The recent success of large pre-trained language models (PLMs) heavily hinges on massive labeled data, which typically produces inferior performance in low-resource scenarios. To remedy this dilemma, we study self-training as one of the predominant semi-supervised learning (SSL) approaches, which utilizes large-scale unlabeled data to generate synthetic examples. However, too many noisy labels will hurt the model performance, and the self-training procedure requires multiple training iterations making it more expensive if all the model parameters of the PLM are updated. This paper presents UPET, a novel Uncertainty-aware Parameter-Efficient self-Training framework to effectively and efficiently address the labeled data scarcity issue. Specifically, we incorporate Monte Carlo (MC) dropout in Bayesian neural network (BNN) to perform uncertainty estimation for the teacher model and then judiciously select reliable pseudo-labeled examples based on confidence and certainty.

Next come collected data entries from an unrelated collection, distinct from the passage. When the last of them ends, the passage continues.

-- pv_equiv track=rewrite | github.com/aryannaik225/Python-Practice | Assignment 2 Week 12.py | survival
-- ===== SOURCE A (Python) =====
-- def temperature(x,y):
--     return (30+(x**2)+(y**2)-(3*x)-(4*y))
--
-- def survival(T):
--     plate = []
--     for rows in range(0,6):
--         row = []
--         for columns in range(0,6):
--             row.append(temperature(rows,columns))
--         plate.append(row)
--     for rows in range(0,6):
--         for columns in range(0,6):
--             if plate[rows][columns] <= T:
--                 return True
--     return False
-- ===== SOURCE B (Python) =====
-- def temperature(x,y):
--     return (30+(x**2)+(y**2)-(3*x)-(4*y))
--
-- def survival(T):
--     m = min(temperature(r, c) for r in range(6) for c in range(6))
--     return T >= m
-- ===== Notes on version B (the rewrite author's own statement) =====
-- stated objective: simpler
-- what changed: Replaced A's build-a-6x6-table-then-nested-search-with-early-return by a single min-reduction over the grid followed by one comparison (some cell <= T iff min cell <= T).
import Mathlib
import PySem

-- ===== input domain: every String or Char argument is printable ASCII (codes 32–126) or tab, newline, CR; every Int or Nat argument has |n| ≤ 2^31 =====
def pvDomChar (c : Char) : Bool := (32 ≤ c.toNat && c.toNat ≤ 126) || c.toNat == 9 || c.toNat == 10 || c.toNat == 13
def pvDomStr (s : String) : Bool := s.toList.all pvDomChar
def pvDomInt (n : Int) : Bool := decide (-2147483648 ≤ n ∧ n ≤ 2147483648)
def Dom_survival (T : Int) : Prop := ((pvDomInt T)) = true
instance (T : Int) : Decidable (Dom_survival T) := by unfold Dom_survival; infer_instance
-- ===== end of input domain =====

-- B replaces A's table-build + nested early-exit search by a single min-reduction
-- over the same grid followed by one comparison (objective: simpler).

-- ===== PORT A =====
def temperature (x y : Int) : Int := 30 + x ^ 2 + y ^ 2 - 3 * x - 4 * y

def survival (T : Int) : Bool :=
  -- build the plate row by row, exactly as A does
  let plate : List (List Int) :=
    (PySem.List.pyRange 0 6 1).foldl (fun plate rows =>
      plate ++ [(PySem.List.pyRange 0 6 1).foldl
        (fun row columns => row ++ [temperature rows columns]) []]) []
  -- nested search with early `return True` = short-circuiting any over both ranges;
  -- final `return False` is the any's failure value
  (PySem.List.pyRange 0 6 1).any (fun rows =>
    (PySem.List.pyRange 0 6 1).any (fun columns =>
      match PySem.List.pyGet? plate rows with
      | some r =>
        match PySem.List.pyGet? r columns with
        | some v => v ≤ T
        | none => false   -- IndexError; unreachable: indices come from range(6)
      | none => false))

-- ===== PORT B =====
def temperature_alt (x y : Int) : Int := 30 + x ^ 2 + y ^ 2 - 3 * x - 4 * y

def survival_alt (T : Int) : Bool :=
  let temps : List Int :=
    (PySem.List.pyRange 0 6 1).flatMap (fun r =>
      (PySem.List.pyRange 0 6 1).map (fun c => temperature_alt r c))
  match PySem.List.min? temps (fun x => x) with
  | some m => decide (m ≤ T)
  | none => false  -- min([]) would raise; unreachable: temps is a fixed non-empty list

-- ===== PRECONDITION & SPEC =====
def Spec_survival (T : Int) (out : Bool) : Prop := out = survival_alt T
instance (T : Int) (out : Bool) : Decidable (Spec_survival T out) := by unfold Spec_survival; infer_instance

-- ===== CLAIM (what is proved, stated in full; the proofs are below) =====
def Claim_equal_survival : Prop := ∀ (T : Int), Dom_survival T → Spec_survival T (survival T)

-- ===== LEMMAS AND PROOFS =====
lemma pyRange06 : PySem.List.pyRange 0 6 1 = [0, 1, 2, 3, 4, 5] := by decide

lemma plate_eval : (PySem.List.pyRange 0 6 1).foldl (fun plate rows =>
      plate ++ [(PySem.List.pyRange 0 6 1).foldl
        (fun row columns => row ++ [temperature rows columns]) []]) ([] : List (List Int))
    = [[30,27,26,27,30,35],[28,25,24,25,28,33],[28,25,24,25,28,33],[30,27,26,27,30,35],[34,31,30,31,34,39],[40,37,36,37,40,45]] := by decide

set_option maxHeartbeats 1000000 in
lemma survival_eval (T : Int) : survival T = decide (24 ≤ T) := by
  unfold survival
  rw [plate_eval, pyRange06]
  norm_num [List.any_cons, PySem.List.pyGet?, PySem.List.pyIdx?]
  by_cases h : (24:Int) ≤ T
  · simp [h]
  · simp [h]
    omega

lemma temps_min_eval : PySem.List.min?
    ((PySem.List.pyRange 0 6 1).flatMap (fun r =>
      (PySem.List.pyRange 0 6 1).map (fun c => temperature_alt r c))) (fun x => x)
    = some 24 := by decide

lemma survival_alt_eval (T : Int) : survival_alt T = decide (24 ≤ T) := by
  simp only [survival_alt, temps_min_eval]

-- ===== VERDICT (by name: the statement is the Claim_ definition above) =====
theorem survival_spec : Claim_equal_survival := by
  intro T _
  unfold Spec_survival
  rw [survival_eval, survival_alt_eval]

During the student training, we introduce multiple parameter-efficient learning (PEL) paradigms that allow the optimization of only a small percentage of parameters. We also propose a novel Easy-Hard Contrastive Tuning to enhance the robustness and generalization. Extensive experiments over multiple downstream tasks demonstrate that UPET achieves a substantial improvement in terms of performance and efficiency. Our codes and data are released at https: //github.com/wjn1996/UPET.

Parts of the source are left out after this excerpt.